The transfer occurred during a period of increasing concern around pension liberation fraud. In February 2013, the Pensions Regulator (TPR) had issued the infamous “Scorpion” leaflet and accompanying fraud action pack to warn schemes and members of associated risks. The guidance outlined circumstances in which scheme administrators should exercise caution and contact the member directly.

In 2019, the complainant, via the Financial Repayment Service, submitted a complaint alleging that the administrator had failed to perform adequate due diligence, particularly in not issuing the Scorpion leaflet or investigating the adviser’s credentials.

The Decision

TPO did not uphold the complaint. While expressing sympathy for the complainant’s loss, the Ombudsman held that the administrator had a statutory obligation to process the transfer, which the complainant was legally entitled to request.

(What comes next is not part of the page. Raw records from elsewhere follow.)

-- pv_equiv track=rewrite | github.com/vasighiz/cv-builder | src/modules/final_resume_generator.py | _is_research_role
-- ===== SOURCE A (Python) =====
-- from typing import Dict, Any, List, Optional
--
-- def _is_research_role(role_info: Dict[str, Any], requirements: List[str], responsibilities: List[str]) -> bool:
--     """Determine if this is a research-focused role"""
--     research_keywords = ['research', 'phd', 'publication', 'academic', 'scientist', 'investigation', 'study']
--
--     # Check role category
--     role_category = role_info.get('role_category', '').lower()
--     if any(keyword in role_category for keyword in research_keywords):
--         return True
--
--     # Check requirements
--     requirements_text = ' '.join(requirements).lower()
--     if any(keyword in requirements_text for keyword in research_keywords):
--         return True
--
--     # Check responsibilities
--     responsibilities_text = ' '.join(responsibilities).lower()
--     if any(keyword in responsibilities_text for keyword in research_keywords):
--         return True
--
--     return False
-- ===== SOURCE B (Python) =====
-- def _is_research_role(role_info, requirements, responsibilities):
--     """Determine if this is a research-focused role"""
--     keywords = ('research', 'phd', 'publication', 'academic', 'scientist', 'investigation', 'study')
--     corpus = ' '.join([role_info.get('role_category', ''),
--                        ' '.join(requirements),
--                        ' '.join(responsibilities)]).lower()
--     # position-major naive multi-pattern search: one left-to-right scan of the
--     # corpus, testing at each position whether some keyword starts there
--     for i in range(len(corpus)):
--         if corpus.startswith(keywords, i):
--             return True
--     return False
-- ===== Notes on version B (the rewrite author's own statement) =====
-- stated objective: alternative
-- what changed: B builds one space-joined lowercase corpus and runs a position-major naive multi-pattern search (one left-to-right scan testing at each position whether any keyword starts there), replacing A's keyword-major design of three separate lower-then-'in' substring guard blocks; a space separator is safe because no keyword contains a space.
import Mathlib
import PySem

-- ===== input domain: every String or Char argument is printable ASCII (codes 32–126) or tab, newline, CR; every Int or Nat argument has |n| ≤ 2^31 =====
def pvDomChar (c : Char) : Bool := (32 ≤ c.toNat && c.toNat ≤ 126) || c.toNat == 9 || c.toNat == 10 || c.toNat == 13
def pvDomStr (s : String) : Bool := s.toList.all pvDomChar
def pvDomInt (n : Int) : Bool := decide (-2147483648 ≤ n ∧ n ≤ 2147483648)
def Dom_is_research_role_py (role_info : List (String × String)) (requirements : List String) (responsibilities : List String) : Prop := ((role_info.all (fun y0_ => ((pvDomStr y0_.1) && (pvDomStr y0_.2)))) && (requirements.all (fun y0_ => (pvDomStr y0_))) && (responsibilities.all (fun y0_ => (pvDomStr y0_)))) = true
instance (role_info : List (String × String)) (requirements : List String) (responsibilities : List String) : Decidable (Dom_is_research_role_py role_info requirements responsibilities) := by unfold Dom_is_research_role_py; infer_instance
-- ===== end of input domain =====

-- B replaces A's keyword-major three-block substring guards by one space-joined
-- lowercase corpus scanned once position-by-position, testing at each position
-- whether some keyword starts there (objective: alternative decomposition).

-- the keyword list shared by both programs
def pvResearchKeywords : List String :=
  ["research", "phd", "publication", "academic", "scientist", "investigation", "study"]

-- ===== PORT A =====
def is_research_role_py (role_info : List (String × String)) (requirements : List String) (responsibilities : List String) : Bool :=
  let research_keywords := pvResearchKeywords
  let role_category := PySem.Str.lower ((PySem.Dict.mk role_info).getD "role_category" "")
  if research_keywords.any (fun keyword => PySem.Str.isIn keyword role_category) then true
  else
    let requirements_text := PySem.Str.lower (PySem.Str.join " " requirements)
    if research_keywords.any (fun keyword => PySem.Str.isIn keyword requirements_text) then true
    else
      let responsibilities_text := PySem.Str.lower (PySem.Str.join " " responsibilities)
      if research_keywords.any (fun keyword => PySem.Str.isIn keyword responsibilities_text) then true
      else false

-- ===== PORT B =====
-- B's loop 'for i in range(len(corpus)): if any(corpus.startswith(k, i) …)' as the
-- obvious structural recursion over the corpus's suffixes; startswith(k, i) is the
-- prefix test on the i-th suffix.
def pvScanB (ks : List (List Char)) : List Char → Bool
  | [] => false
  | c :: rest => (ks.any fun k => k.isPrefixOf (c :: rest)) || pvScanB ks rest

def is_research_role_py_alt (role_info : List (String × String)) (requirements : List String) (responsibilities : List String) : Bool :=
  let keywords := pvResearchKeywords
  let corpus := PySem.Str.lower (PySem.Str.join " "
      [(PySem.Dict.mk role_info).getD "role_category" "",
       PySem.Str.join " " requirements,
       PySem.Str.join " " responsibilities])
  pvScanB (keywords.map String.toList) corpus.toList

-- ===== PRECONDITION & SPEC =====
def Spec_is_research_role_py (role_info : List (String × String)) (requirements : List String) (responsibilities : List String) (out : Bool) : Prop := out = is_research_role_py_alt role_info requirements responsibilities
instance (role_info : List (String × String)) (requirements : List String) (responsibilities : List String) (out : Bool) : Decidable (Spec_is_research_role_py role_info requirements responsibilities out) := by unfold Spec_is_research_role_py; infer_instance

-- ===== CLAIM (what is proved, stated in full; the proofs are below) =====
def Claim_equal_is_research_role_py : Prop := ∀ (role_info : List (String × String)) (requirements : List String) (responsibilities : List String), Dom_is_research_role_py role_info requirements responsibilities → Spec_is_research_role_py role_info requirements responsibilities (is_research_role_py role_info requirements responsibilities)

-- ===== LEMMAS AND PROOFS =====

theorem pv_prefix_of_prefix_append_cons {sub a b : List Char} {c : Char}
    (hc : c ∉ sub) (h : sub <+: a ++ c :: b) : sub <+: a := by
  induction sub generalizing a with
  | nil => exact List.nil_prefix
  | cons s t ih =>
    cases a with
    | nil =>
      rw [List.nil_append, List.cons_prefix_cons] at h
      exact absurd (h.1 ▸ List.mem_cons_self) hc
    | cons x a' =>
      rw [List.cons_append, List.cons_prefix_cons] at h
      exact List.cons_prefix_cons.mpr
        ⟨h.1, ih (fun hm => hc (List.mem_cons_of_mem _ hm)) h.2⟩

theorem pv_infix_append_cons_iff {sub a b : List Char} {c : Char} (hc : c ∉ sub) :
    sub <:+: (a ++ c :: b) ↔ (sub <:+: a ∨ sub <:+: b) := by
  constructor
  · intro h
    induction a with
    | nil =>
      rw [List.nil_append, List.infix_cons_iff] at h
      rcases h with h | h
      · cases sub with
        | nil => exact Or.inl (List.nil_infix)
        | cons s t =>
          rw [List.cons_prefix_cons] at h
          exact absurd (h.1 ▸ List.mem_cons_self) hc
      · exact Or.inr h
    | cons x a' ih =>
      rw [List.cons_append, List.infix_cons_iff] at h
      rcases h with h | h
      · exact Or.inl (pv_prefix_of_prefix_append_cons hc
          (by rw [List.cons_append]; exact h)).isInfix
      · rcases ih h with h' | h'
        · exact Or.inl (List.infix_cons h')
        · exact Or.inr h'
  · rintro (h | h)
    · exact h.trans (List.prefix_append a (c :: b)).isInfix
    · exact h.trans ((List.suffix_cons c b).trans (List.suffix_append a (c :: b))).isInfix

theorem pv_isIn_sep (sub a b : List Char) (hc : ' ' ∉ sub) :
    PySem.Chars.isIn sub (a ++ ' ' :: b) = (PySem.Chars.isIn sub a || PySem.Chars.isIn sub b) := by
  rw [Bool.eq_iff_iff, Bool.or_eq_true]
  simp only [PySem.Chars.isIn_iff_infix]
  exact pv_infix_append_cons_iff hc

theorem pv_any_congr_mem {α : Type} (l : List α) (f g : α → Bool)
    (h : ∀ x ∈ l, f x = g x) : l.any f = l.any g := by
  induction l with
  | nil => rfl
  | cons x t ih =>
    simp only [List.any_cons, h x List.mem_cons_self,
      ih (fun y hy => h y (List.mem_cons_of_mem _ hy))]

theorem pv_any_or3 {α : Type} (l : List α) (f g h : α → Bool) :
    (l.any fun x => f x || g x || h x) = (l.any f || l.any g || l.any h) := by
  induction l with
  | nil => rfl
  | cons x t ih =>
    simp only [List.any_cons, ih]
    cases f x <;> cases g x <;> cases h x <;> simp

theorem pv_no_space : ∀ k ∈ pvResearchKeywords, ' ' ∉ k.toList := by decide

theorem pv_keywords_ne_nil : ∀ k ∈ pvResearchKeywords.map String.toList, k ≠ [] := by decide

-- B's position-major scan finds exactly the keywords occurring as an infix
theorem pv_scanB_iff (ks : List (List Char)) (hne : ∀ k ∈ ks, k ≠ []) :
    ∀ l : List Char, pvScanB ks l = true ↔ ∃ k ∈ ks, k <:+: l := by
  intro l
  induction l with
  | nil =>
    simp only [pvScanB, Bool.false_eq_true, false_iff]
    rintro ⟨k, hk, hinf⟩
    exact hne k hk (List.eq_nil_of_infix_nil hinf)
  | cons c rest ih =>
    simp only [pvScanB, Bool.or_eq_true, List.any_eq_true, ih]
    constructor
    · rintro (⟨k, hk, hp⟩ | ⟨k, hk, hi⟩)
      · exact ⟨k, hk, (List.isPrefixOf_iff_prefix.mp hp).isInfix⟩
      · exact ⟨k, hk, List.infix_cons hi⟩
    · rintro ⟨k, hk, hi⟩
      rcases List.infix_cons_iff.mp hi with hp | hi'
      · exact Or.inl ⟨k, hk, List.isPrefixOf_iff_prefix.mpr hp⟩
      · exact Or.inr ⟨k, hk, hi'⟩

theorem pv_scanB_eq_any_isIn (ks : List (List Char)) (hne : ∀ k ∈ ks, k ≠ [])
    (l : List Char) : pvScanB ks l = ks.any (fun k => PySem.Chars.isIn k l) := by
  rw [Bool.eq_iff_iff, pv_scanB_iff ks hne l, List.any_eq_true]
  simp only [PySem.Chars.isIn_iff_infix]

-- ===== VERDICT (by name: the statement is the Claim_ definition above) =====
theorem is_research_role_py_spec : Claim_equal_is_research_role_py := by
  intro role_info requirements responsibilities _
  unfold Spec_is_research_role_py is_research_role_py is_research_role_py_alt
  set catL := PySem.Chars.lower ((PySem.Dict.mk role_info).getD "role_category" "").toList with hcat
  set reqL := PySem.Chars.lower (PySem.Str.join " " requirements).toList with hreq
  set respL := PySem.Chars.lower (PySem.Str.join " " responsibilities).toList with hresp
  have hcorpus :
      (PySem.Str.lower (PySem.Str.join " "
        [(PySem.Dict.mk role_info).getD "role_category" "",
         PySem.Str.join " " requirements,
         PySem.Str.join " " responsibilities])).toList
      = catL ++ ' ' :: (reqL ++ ' ' :: respL) := by
    have hsp : PySem.Chars.lowerChar ' ' = ' ' := by decide
    simp [PySem.Str.toList_lower, PySem.Str.toList_join, PySem.Chars.join,
      PySem.Chars.lower, List.intercalate, List.intersperse, List.map_append,
      hsp, hcat, hreq, hresp]
  have hB : pvScanB (pvResearchKeywords.map String.toList)
      (PySem.Str.lower (PySem.Str.join " "
        [(PySem.Dict.mk role_info).getD "role_category" "",
         PySem.Str.join " " requirements,
         PySem.Str.join " " responsibilities])).toList
      = ((pvResearchKeywords.any fun k => PySem.Chars.isIn k.toList catL) ||
         (pvResearchKeywords.any fun k => PySem.Chars.isIn k.toList reqL) ||
         (pvResearchKeywords.any fun k => PySem.Chars.isIn k.toList respL)) := by
    rw [pv_scanB_eq_any_isIn _ pv_keywords_ne_nil, List.any_map, ← pv_any_or3]
    apply pv_any_congr_mem
    intro k hk
    rw [Function.comp_apply, hcorpus, pv_isIn_sep _ _ _ (pv_no_space k hk),
      pv_isIn_sep _ _ _ (pv_no_space k hk)]
    simp [Bool.or_assoc]
  simp only [PySem.Str.isIn_eq, PySem.Str.toList_lower] at *
  rw [hB]
  cases (pvResearchKeywords.any fun k => PySem.Chars.isIn k.toList catL) <;>
    cases (pvResearchKeywords.any fun k => PySem.Chars.isIn k.toList reqL) <;>
      cases (pvResearchKeywords.any fun k => PySem.Chars.isIn k.toList respL) <;> simp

The administrator was found to have followed the appropriate procedures in place at the time. The Ombudsman noted that there was no clear evidence of warning signs that would have triggered further investigation or direct contact with the member under the 2013 regulatory guidance. TPO also noted that it was not a legal requirement to issue the Scorpion leaflet, and it was determined, on the balance of probabilities, that the complainant would have proceeded with the transfer even if he had received it.

Key Takeaways

This determination reaffirms the principle that scheme administrators (and trustees without third party administrators) are not expected to assess the quality of member financial advice and must be judged based on the legal framework in place at the time of the transfer. While the landscape surrounding pension transfers and fraud prevention has evolved significantly, with stricter due diligence and protections introduced in recent years, scheme administrators operating in 2014 were primarily obliged to comply with statutory transfer rights and existing guidance.

To read the decision, please click here.

Court upholds finality of Ombudsman determination - Wilson v Port of Felixstowe Pension Trustee Ltd [2025] EWHC 1271 (Ch)

The Chancery Division has recently handed down judgment striking out a claim by a scheme member, who was seeking a declaration on the interpretation of pension plan rules governing incapacity benefits, on the basis that TPO had previously dismissed a complaint brought on the same grounds. The court held that the claim disclosed no reasonable grounds and constituted an abuse of process.

The claimant was a member of the Port of Felixstowe Pension Plan, and the defendant was the trustee of that plan. The claimant had been awarded a 'Lower Tier' incapacity pension under the rules of the plan and raised a complaint with TPO over the trustee’s interpretation of the rules. The Ombudsman dismissed the complaint in November 2022. The claimant did not appeal that decision and instead issued court proceedings raising the same construction issue.

The court ruled that TPO had expressly determined the key interpretative issue concerning incapacity provisions (Rules 4.2.1 and 4.2.3), including the meaning of “an employment”. As the claimant had not appealed, the determination was binding under section 151(3) of the Pensions Schemes Act 1993. Relying on CMG Pension Trustees Ltd and CPR rules 3.4 and 24.2, the court struck out the claim and granted reverse summary judgment.

This case reinforces the binding nature of an Ombudsman determination that is not appealed and confirms that attempts to reignite such matters through the courts will be treated as an abuse of process.